Authentication ≠ Authorization

I think it is important to start with this simple differentiation.

Authentication: is the proccess of verifying an identity. Wheter you are who you are saying. Usually, you have to probe that by showing something you and only you know. (e.g. User and password)

Authorization: is the proccess of verifing what an user can do. Ofc, it always comes after authentication.


Authentication

As I said before, authentication is when you probe your identity.

How can you do that? There are plenty of ways: user and password, touch id, face id, just a private key, etc. You can also have the chance to authenticate with Google, Github, etc. And in some cases, you will need to authenticate twice with a 2FA.


Authorization with OAuth 2.0

OAuth 2.0 is a framework that

... enables a third-party application to obtain limited access to an HTTP service, either on behalf of a resource owner by orchestrating an approval interaction between the resource owner and the HTTP service, or by allowing the third-party application to obtain access on its own behalf.

Let's explain some of the entities that appear here

  • Third-party application (a.k.a. Client) is the web, desktop, mobile application that wants to access the service.
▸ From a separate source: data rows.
-- ===== VERDICT (by name: the statement is the Claim_ definition above) =====
theorem get_type_name_rect_spec : Claim_equal_get_type_name_rect := by
  intro l tt nt te ne ni jn _ hpre
  unfold Spec_get_type_name_rect get_type_name_rect
  rw [pvAlt_eq_filter]
  by_cases hj : jn = none
  · rw [pvFoldA_eq_filter _ _ _ _ _ _ _ _ (Or.inl hj)]; simp
  · by_cases ht : tt = none
    · rw [pvFoldA_eq_filter _ _ _ _ _ _ _ _ (Or.inr ht)]; simp
    · have hl : l = [] := hpre.2 hj ht
      subst hl; simp
-- B rebuilds the grid as a gather (each output cell looks up the unique frame that lands
-- there) instead of A's scatter into a zero grid; equal return values, no speed claim.

-- shared helpers (both Pythons compute these the same way):
-- nonneg = [d for d in per_lane_delays if d is not None and d >= 0]
def pvNonneg (per : List (Option Int)) : List Int :=
  per.filterMap (fun o => match o with
    | some d => if 0 ≤ d then some d else none
    | none => none)

-- max_delay = max(nonneg) if nonneg else 0
def pvMaxDelay (per : List (Option Int)) : Int :=
  (PySem.List.max? (pvNonneg per) id).getD 0

-- d = per_lane_delays[r] if r < len(per_lane_delays) and per_lane_delays[r] is not None else max_delay
def pvEffDelay (per : List (Option Int)) (M : Int) (r : Nat) : Int :=
  if r < per.length ∧ per.getD r none ≠ none then (per.getD r none).getD 0 else M

-- ===== PORT A =====
-- body of A's inner loop over r: schedule[t][r] = orig_frames[k][r] guarded by 0 <= t < steps.
-- The frame read is ported with getD defaults; Pre_ excludes the inputs where Python's
-- orig_frames[k][r] would raise IndexError (the only reads getD could default on).
def pvInnerA (orig : List (List Int)) (per : List (Option Int)) (M steps : Int) (k : Nat)
    (sch : List (List Int)) (r : Nat) : List (List Int) :=
  -- t = A_k - int(d), with d the effective delay of lane r
  if 0 ≤ 2 * (k : Int) + M - pvEffDelay per M r ∧ 2 * (k : Int) + M - pvEffDelay per M r < steps then
    sch.set (2 * (k : Int) + M - pvEffDelay per M r).toNat
      ((sch.getD (2 * (k : Int) + M - pvEffDelay per M r).toNat []).set r ((orig.getD k []).getD r 0))
  else sch

-- body of A's outer loop over k: append A_k to arrivals, then run the inner loop over the lanes
def pvOuterA (orig : List (List Int)) (per : List (Option Int)) (M steps : Int)
    (st : List (List Int) × List Int) (k : Nat) : List (List Int) × List Int :=
  ((List.range (orig.headD []).length).foldl (pvInnerA orig per M steps k) st.1,
   st.2 ++ [2 * (k : Int) + M])

def build_parity_aligned_schedule (orig_frames : List (List Int)) (per_lane_delays : List (Option Int)) : List (List Int) × List Int :=
  if orig_frames = [] then ([], [])
  else
    let lanes := (orig_frames.headD []).length
    let max_delay := pvMaxDelay per_lane_delays
    let n := orig_frames.length
    let steps : Int := 2 * (n : Int) + max_delay
    let res := (List.range n).foldl (pvOuterA orig_frames per_lane_delays max_delay steps)
        (List.replicate steps.toNat (List.replicate lanes 0), [])
    (res.1 ++ [List.replicate lanes 0], res.2)

-- ===== PORT B =====
-- B's cell(t, r): k = (t - max_delay + delays[r]) // 2 must be exact and 0 <= k < n
def pvCellB (orig : List (List Int)) (M : Int) (n : Nat) (delays : List Int)
    (t : Int) (r : Nat) : Int :=
  -- v = t - max_delay + int(delays[r])
  if 0 ≤ t - M + delays.getD r 0 ∧ PySem.Int.mod (t - M + delays.getD r 0) 2 = 0 ∧
      PySem.Int.floordiv (t - M + delays.getD r 0) 2 < (n : Int) then
    (orig.getD (PySem.Int.floordiv (t - M + delays.getD r 0) 2).toNat []).getD r 0
  else 0

def build_parity_aligned_schedule_alt (orig_frames : List (List Int)) (per_lane_delays : List (Option Int)) : List (List Int) × List Int :=
  if orig_frames = [] then ([], [])
  else
    let lanes := (orig_frames.headD []).length
    let max_delay := pvMaxDelay per_lane_delays
    let n := orig_frames.length
    let steps : Int := 2 * (n : Int) + max_delay
    let delays := (List.range lanes).map (pvEffDelay per_lane_delays max_delay)
    let schedule :=
      (List.range steps.toNat).map (fun (t : Nat) =>
        (List.range lanes).map (fun r => pvCellB orig_frames max_delay n delays (t : Int) r))
      ++ [List.replicate lanes 0]
    (schedule, (List.range n).map (fun (k : Nat) => 2 * (k : Int) + max_delay))

-- ===== PRECONDITION & SPEC =====
-- Pre_ excludes exactly the inputs on which Python A raises IndexError: some frame row k is
-- shorter than a lane index r whose injection time 2k+max_delay-delay[r] falls inside [0, steps)
-- (the only reads A performs into the frames). The proof of equality does not need Pre_ (both
-- ports total with identical defaults); Pre_ is the faithfulness condition for port A.
def Pre_build_parity_aligned_schedule (orig_frames : List (List Int)) (per_lane_delays : List (Option Int)) : Prop :=
  ∀ k < orig_frames.length, ∀ r < (orig_frames.headD []).length,
    (0 ≤ 2 * (k : Int) + pvMaxDelay per_lane_delays - pvEffDelay per_lane_delays (pvMaxDelay per_lane_delays) r ∧
     2 * (k : Int) + pvMaxDelay per_lane_delays - pvEffDelay per_lane_delays (pvMaxDelay per_lane_delays) r
       < 2 * (orig_frames.length : Int) + pvMaxDelay per_lane_delays) →
    r < (orig_frames.getD k []).length

instance (orig_frames : List (List Int)) (per_lane_delays : List (Option Int)) : Decidable (Pre_build_parity_aligned_schedule orig_frames per_lane_delays) := by unfold Pre_build_parity_aligned_schedule; infer_instance

def pvWitness_build_parity_aligned_schedule : List (List Int) × List (Option Int) :=
  ([[1, 2], [3, 4]], [some 1, none])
  • Service (a.k.a. Protected Resource) is where we are trying to get access.

  • Resource owner is the one who has access to that service. Usually, the user.

OAuth 2.0 Flow

OAuth flow

Explain by example: "John wants to access Google Drive"

Actors:

  • Resource owner: John.

  • Client: Browser. (JS app, in this case. Might be a backend app)

  • Authorization Server: is the Google server where John's account and credentials are stored.

  • Resource Server: Google Drive (where John's files are stored).

Steps:

  1. John opens the browser and access Google Drive URL.

  2. John's authorization is requested.

    The authorization request can be made directly to the resource owner, or preferably indirectly via the authorization server as an intermediary.

  3. Here is where the authentication has place. John brings his Google credentials.

  4. Google's authorization server checks wheter crediantials are ok.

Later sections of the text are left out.